和 Python 对照: 可以把它看成pyproject.toml里的依赖声明区域。cargo add serde serde_json chrono dirs干的事情,和安装依赖并写回项目配置差不多。
Step 7: Tests
步骤七:测试
#![allow(unused)]
fn main() {
// src/task.rs — add at the bottom
#[cfg(test)]
mod tests {
use super::*;
#[test]
fn parse_priority() {
assert_eq!("high".parse::<Priority>().unwrap(), Priority::High);
assert_eq!("H".parse::<Priority>().unwrap(), Priority::High);
assert_eq!("med".parse::<Priority>().unwrap(), Priority::Medium);
assert!("invalid".parse::<Priority>().is_err());
}
#[test]
fn task_display() {
let task = Task::new(1, "Write Rust".to_string(), Priority::High);
let display = format!("{task}");
assert!(display.contains("Write Rust"));
assert!(display.contains("🔴"));
assert!(display.contains("⬜")); // Not done yet
}
#[test]
fn task_serialization_roundtrip() {
let task = Task::new(1, "Test".to_string(), Priority::Low);
let json = serde_json::to_string(&task).unwrap();
let recovered: Task = serde_json::from_str(&json).unwrap();
assert_eq!(recovered.title, "Test");
assert_eq!(recovered.priority, Priority::Low);
}
}
}
Python equivalent: This is the Rust version of a small pytest suite. The difference is that the tests often live right beside the code they verify, and
cargo testalready knows how to discover them.

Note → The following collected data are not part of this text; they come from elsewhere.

-- pv_equiv track=rewrite | github.com/tomiyee/tetris-python | models/tombot/main.py | get_min_height
-- ===== SOURCE A (Python) =====
-- def get_min_height(board):
--     """ Returns the minimum height """
--     # dimensions of the board
--     rows = len(board)
--     cols = len(board[0])
--     heights = []
--     for c in range(cols):
--         col = [board[r][c] for r in range(rows)]
--         if 1 not in col:
--             heights.append(0)
--             continue
--         heights.append(rows - col.index(1))
--     return min(heights)
-- ===== SOURCE B (Python) =====
-- def get_min_height(board):
--     """ Returns the minimum height """
--     rows = len(board)
--     cols = len(board[0])
--     # row-major single sweep: per column keep (height, found); the first 1 seen
--     # from the top fixes that column's height at rows - r.
--     state = [(0, False)] * cols
--     for r, row in enumerate(board):
--         state = [(rows - r, True) if x == 1 and not f else (h, f)
--                  for x, (h, f) in zip(row, state)]
--     return min(h for h, f in state)
-- ===== Notes on version B (the rewrite author's own statement) =====
-- stated objective: alternative
-- what changed: Replaces A's column-by-column pass (rebuild each column as a list, test membership, call .index) with a single row-major sweep over the board that fixes each column's height at the first 1 seen from the top, maintaining a per-column (height, found) state.
import Mathlib
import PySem

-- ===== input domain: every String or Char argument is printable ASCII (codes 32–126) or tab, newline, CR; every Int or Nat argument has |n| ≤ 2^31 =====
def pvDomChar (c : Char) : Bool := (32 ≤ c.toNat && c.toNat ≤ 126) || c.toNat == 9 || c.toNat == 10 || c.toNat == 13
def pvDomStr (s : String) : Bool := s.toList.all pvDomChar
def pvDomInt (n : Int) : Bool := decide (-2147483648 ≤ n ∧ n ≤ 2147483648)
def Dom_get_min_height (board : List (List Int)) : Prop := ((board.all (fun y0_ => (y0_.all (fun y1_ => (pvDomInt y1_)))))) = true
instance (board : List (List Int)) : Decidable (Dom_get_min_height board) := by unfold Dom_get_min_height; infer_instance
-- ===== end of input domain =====

-- B replaces A's column-by-column rebuild (build each column, test membership, call .index)
-- by a single row-major sweep that fixes each column's height at the first 1 seen from the top
-- (objective: alternative decomposition, same asymptotic cost). Return-value equivalence only.

-- ===== PORT A =====
def get_min_height (board : List (List Int)) : Int :=
  let rows := board.length
  let cols := ((PySem.List.pyGet? board 0).getD []).length
  let heights := (PySem.List.pyRange 0 (cols : Int) 1).foldl (fun heights c =>
    let col := (PySem.List.pyRange 0 (rows : Int) 1).map (fun r =>
      PySem.List.pyGetD (PySem.List.pyGetD board r []) c 0)
    if ¬ ((1 : Int) ∈ col) then heights ++ [(0 : Int)]
    else heights ++ [(rows : Int) - (((PySem.List.index? col (1 : Int)).getD 0 : Nat) : Int)]) []
  (PySem.List.min? heights (fun x => x)).getD 0

-- ===== PORT B =====
-- the body of Source B's per-row list comprehension (zip of the row with the (height, found) states)
def pvStepRow (rows : Int) (state : List (Int × Bool)) (rr : Int × List Int) : List (Int × Bool) :=
  List.zipWith (fun x hf => if x == (1 : Int) && !hf.2 then (rows - rr.1, true) else hf) rr.2 state

def get_min_height_alt (board : List (List Int)) : Int :=
  let rows := board.length
  let cols := ((PySem.List.pyGet? board 0).getD []).length
  let state := (PySem.List.enumerate board 0).foldl (pvStepRow (rows : Int))
    (List.replicate cols ((0 : Int), false))
  (PySem.List.min? (state.map (fun hf => hf.1)) (fun x => x)).getD 0

-- ===== PRECONDITION & SPEC =====
-- Pre_ excludes exactly the inputs on which A raises: the empty board and an empty first row
-- (board[0] IndexError / min([]) ValueError), and ragged boards where some row is shorter than
-- board[0] (board[r][c] IndexError).
def Pre_get_min_height (board : List (List Int)) : Prop :=
  board ≠ [] ∧ (board.headD []).length ≠ 0 ∧ ∀ row ∈ board, (board.headD []).length ≤ row.length
instance (board : List (List Int)) : Decidable (Pre_get_min_height board) := by
  unfold Pre_get_min_height; infer_instance
def pvWitness_get_min_height : List (List Int) := [[0, 1], [1, 0]]

def Spec_get_min_height (board : List (List Int)) (out : Int) : Prop := out = get_min_height_alt board
instance (board : List (List Int)) (out : Int) : Decidable (Spec_get_min_height board out) := by
  unfold Spec_get_min_height; infer_instance

-- ===== CLAIM (what is proved, stated in full; the proofs are below) =====
def Claim_equal_get_min_height : Prop := ∀ (board : List (List Int)), Dom_get_min_height board → Pre_get_min_height board → Spec_get_min_height board (get_min_height board)

-- ===== LEMMAS AND PROOFS =====

-- the fate of one column under B's sweep: fold of that column's entries with a start index
def pvColFold (rows : Int) (xs : List Int) (s : Int) (p : Int × Bool) : Int × Bool :=
  (PySem.List.enumerate xs s).foldl
    (fun p ix => if ix.2 == (1 : Int) && !p.2 then (rows - ix.1, true) else p) p

theorem pvColFold_found (rows : Int) (xs : List Int) (s : Int) (p : Int × Bool)
    (h : p.2 = true) : pvColFold rows xs s p = p := by
  induction xs generalizing s with
  | nil => simp [pvColFold, PySem.List.enumerate_nil]
  | cons x t ih =>
    simp only [pvColFold, PySem.List.enumerate_cons, List.foldl_cons, h]
    simpa [pvColFold] using ih (s + 1)

theorem pvColFold_spec (rows : Int) (xs : List Int) (s : Int) :
    pvColFold rows xs s (0, false) =
      match PySem.List.index? xs (1 : Int) with
      | none => ((0 : Int), false)
      | some k => (rows - (s + (k : Int)), true) := by
  induction xs generalizing s with
  | nil => simp [pvColFold, PySem.List.enumerate_nil, PySem.List.index?]
  | cons x t ih =>
    by_cases hx : x = 1
    · subst hx
      have h1 : pvColFold rows (1 :: t) s ((0 : Int), false) =
          pvColFold rows t (s + 1) (rows - s, true) := by
        simp [pvColFold, PySem.List.enumerate_cons]
      rw [h1, pvColFold_found rows t (s + 1) _ rfl, PySem.List.index?_cons_self]
      simp
    · have h1 : pvColFold rows (x :: t) s ((0 : Int), false) =
          pvColFold rows t (s + 1) ((0 : Int), false) := by
        simp [pvColFold, PySem.List.enumerate_cons, hx]
      rw [h1, ih (s + 1), PySem.List.index?_cons_of_ne t hx]
      cases h : PySem.List.index? t (1 : Int) with
      | none => simp
      | some k => simp; ring

theorem pvStepRow_length (rows : Int) (st : List (Int × Bool)) (rr : Int × List Int)
    (h : st.length ≤ rr.2.length) : (pvStepRow rows st rr).length = st.length := by
  simp [pvStepRow]; omega

theorem pvBfold_length (rows : Int) (bs : List (List Int)) (s : Int) (st : List (Int × Bool))
    (hr : ∀ row ∈ bs, st.length ≤ row.length) :
    ((PySem.List.enumerate bs s).foldl (pvStepRow rows) st).length = st.length := by
  induction bs generalizing s st with
  | nil => simp [PySem.List.enumerate_nil]
  | cons row bs ih =>
    simp only [PySem.List.enumerate_cons, List.foldl_cons]
    have hlen : (pvStepRow rows st (s, row)).length = st.length :=
      pvStepRow_length rows st (s, row) (hr row (by simp))
    rw [ih (s + 1) _ (by rw [hlen]; exact fun r hrm => hr r (by simp [hrm]))]
    exact hlen

theorem pvBfold_get (rows : Int) (bs : List (List Int)) (s : Int) (st : List (Int × Bool))
    (hr : ∀ row ∈ bs, st.length ≤ row.length) (c : Nat) (hc : c < st.length) :
    ((PySem.List.enumerate bs s).foldl (pvStepRow rows) st)[c]? =
      some (pvColFold rows (bs.map (fun row => row.getD c 0)) s (st.getD c ((0 : Int), false))) := by
  induction bs generalizing s st with
  | nil =>
    simp [PySem.List.enumerate_nil, pvColFold, List.getD,
      List.getElem?_eq_getElem hc]
  | cons row bs ih =>
    simp only [PySem.List.enumerate_cons, List.foldl_cons]
    have hrow : st.length ≤ row.length := hr row (by simp)
    have hlen : (pvStepRow rows st (s, row)).length = st.length :=
      pvStepRow_length rows st (s, row) hrow
    have hstep : (pvStepRow rows st (s, row)).getD c ((0 : Int), false) =
        (if row.getD c 0 == (1 : Int) && !(st.getD c ((0 : Int), false)).2
         then (rows - s, true) else st.getD c ((0 : Int), false)) := by
      have hcr : c < row.length := by omega
      simp [pvStepRow, List.getD_eq_getElem?_getD, List.getElem?_zipWith,
        List.getElem?_eq_getElem hc, List.getElem?_eq_getElem hcr]
    rw [ih (s + 1) _ (by rw [hlen]; exact fun r hrm => hr r (by simp [hrm])) (by omega)]
    rw [hstep]
    have hcr : c < row.length := by omega
    have hrowc : (row :: bs).map (fun row => row.getD c 0) =
        row.getD c 0 :: bs.map (fun row => row.getD c 0) := by simp
    rw [hrowc]
    simp only [pvColFold, PySem.List.enumerate_cons, List.foldl_cons]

和 Python 对照: 这就是 Rust 版的小型 pytest 套件。区别在于测试通常就贴着被测代码放,cargo test也天然知道怎么把它们找出来。
Stretch Goals
扩展方向
Once the basic version works, these upgrades make it feel much more like a real tool.
基础版跑通以后,再加下面这些改造,味道就更像真正的工程工具了。
- Add
clapfor argument parsing
#![allow(unused)]
fn main() {
#[derive(Parser)]
enum Command {
Add { title: String, #[arg(default_value = "medium")] priority: Priority },
List { #[arg(long)] all: bool },
Done { id: u32 },
Remove { id: u32 },
Stats,
}
}
1. 接入 clap 做参数解析。这样命令行体验、帮助文本、默认值和参数校验都会更省心。
- Add colored output with the
coloredcrate.
2. 加彩色终端输出,可以用 colored crate。
- Add due dates with
Option<NaiveDate>.
3. 支持截止日期,可以把字段做成 Option<NaiveDate>。
- Add tags or categories with
Vec<String>.
4. 支持标签或分类,可以用 Vec<String> 存。
- Split into library + binary so the logic becomes reusable.
5. 拆成库加可执行程序,这样核心逻辑就能复用,不会死死绑在命令行入口里。
What You Practiced
这一章到底练到了什么
| Chapter | Concept | Where It Appeared |
|---|---|---|
| Ch. 3 | Types and variables | Task struct fields, u32, String, bool |
| Ch. 5 | Collections | Vec<Task>, retain(), push() |
| Ch. 6 | Enums + match | Priority, Command, exhaustive matching |
| Ch. 7 | Ownership + borrowing | &[Task] vs Vec<Task>, &mut for completion |
| Ch. 8 | Modules | mod task; mod storage; mod command; mod actions; |
| Ch. 9 | Error handling | Result<T, E>, ? operator, .ok_or() |
| Ch. 10 | Traits | Display, FromStr, Serialize, Deserialize |
| Ch. 11 | From/Into | FromStr for Priority, .into() for error conversion |
| Ch. 12 | Iterators | filter, map, find, count, collect |
| Ch. 14 | Testing | #[test], #[cfg(test)], assertion macros |
| 章节 | 概念 | 在哪里出现 |
|---|---|---|
| 第 3 章 | 类型与变量 | Task 字段、u32、String、bool |
| 第 5 章 | 集合 | Vec<Task>、retain()、push() |
| 第 6 章 | 枚举与 match | Priority、Command、穷尽匹配 |
| 第 7 章 | 所有权与借用 | &[Task]、Vec<Task>、修改时的 &mut |
| 第 8 章 | 模块 | mod task; mod storage; mod command; mod actions; |
| 第 9 章 | 错误处理 | Result<T, E>、?、.ok_or() |
| 第 10 章 | Trait | Display、FromStr、Serialize、Deserialize |
| 第 11 章 | 类型转换 | Priority 的 FromStr、错误的 .into() 转换 |
| 第 12 章 | 迭代器 | filter、map、find、count、collect |
| 第 14 章 | 测试 | #[test]、#[cfg(test)]、断言宏 |
Congratulations: Finishing this project means the material is no longer just chapter-by-chapter theory. At that point, the transition from “Python developer learning Rust” to “Rust developer who also knows Python” has basically already happened.
这章做完以后,前面的内容就已经不是零散知识点了。 到这一步,身份基本已经从“会 Python、正在学 Rust”切换成了“会 Rust,同时也懂 Python 的开发者”。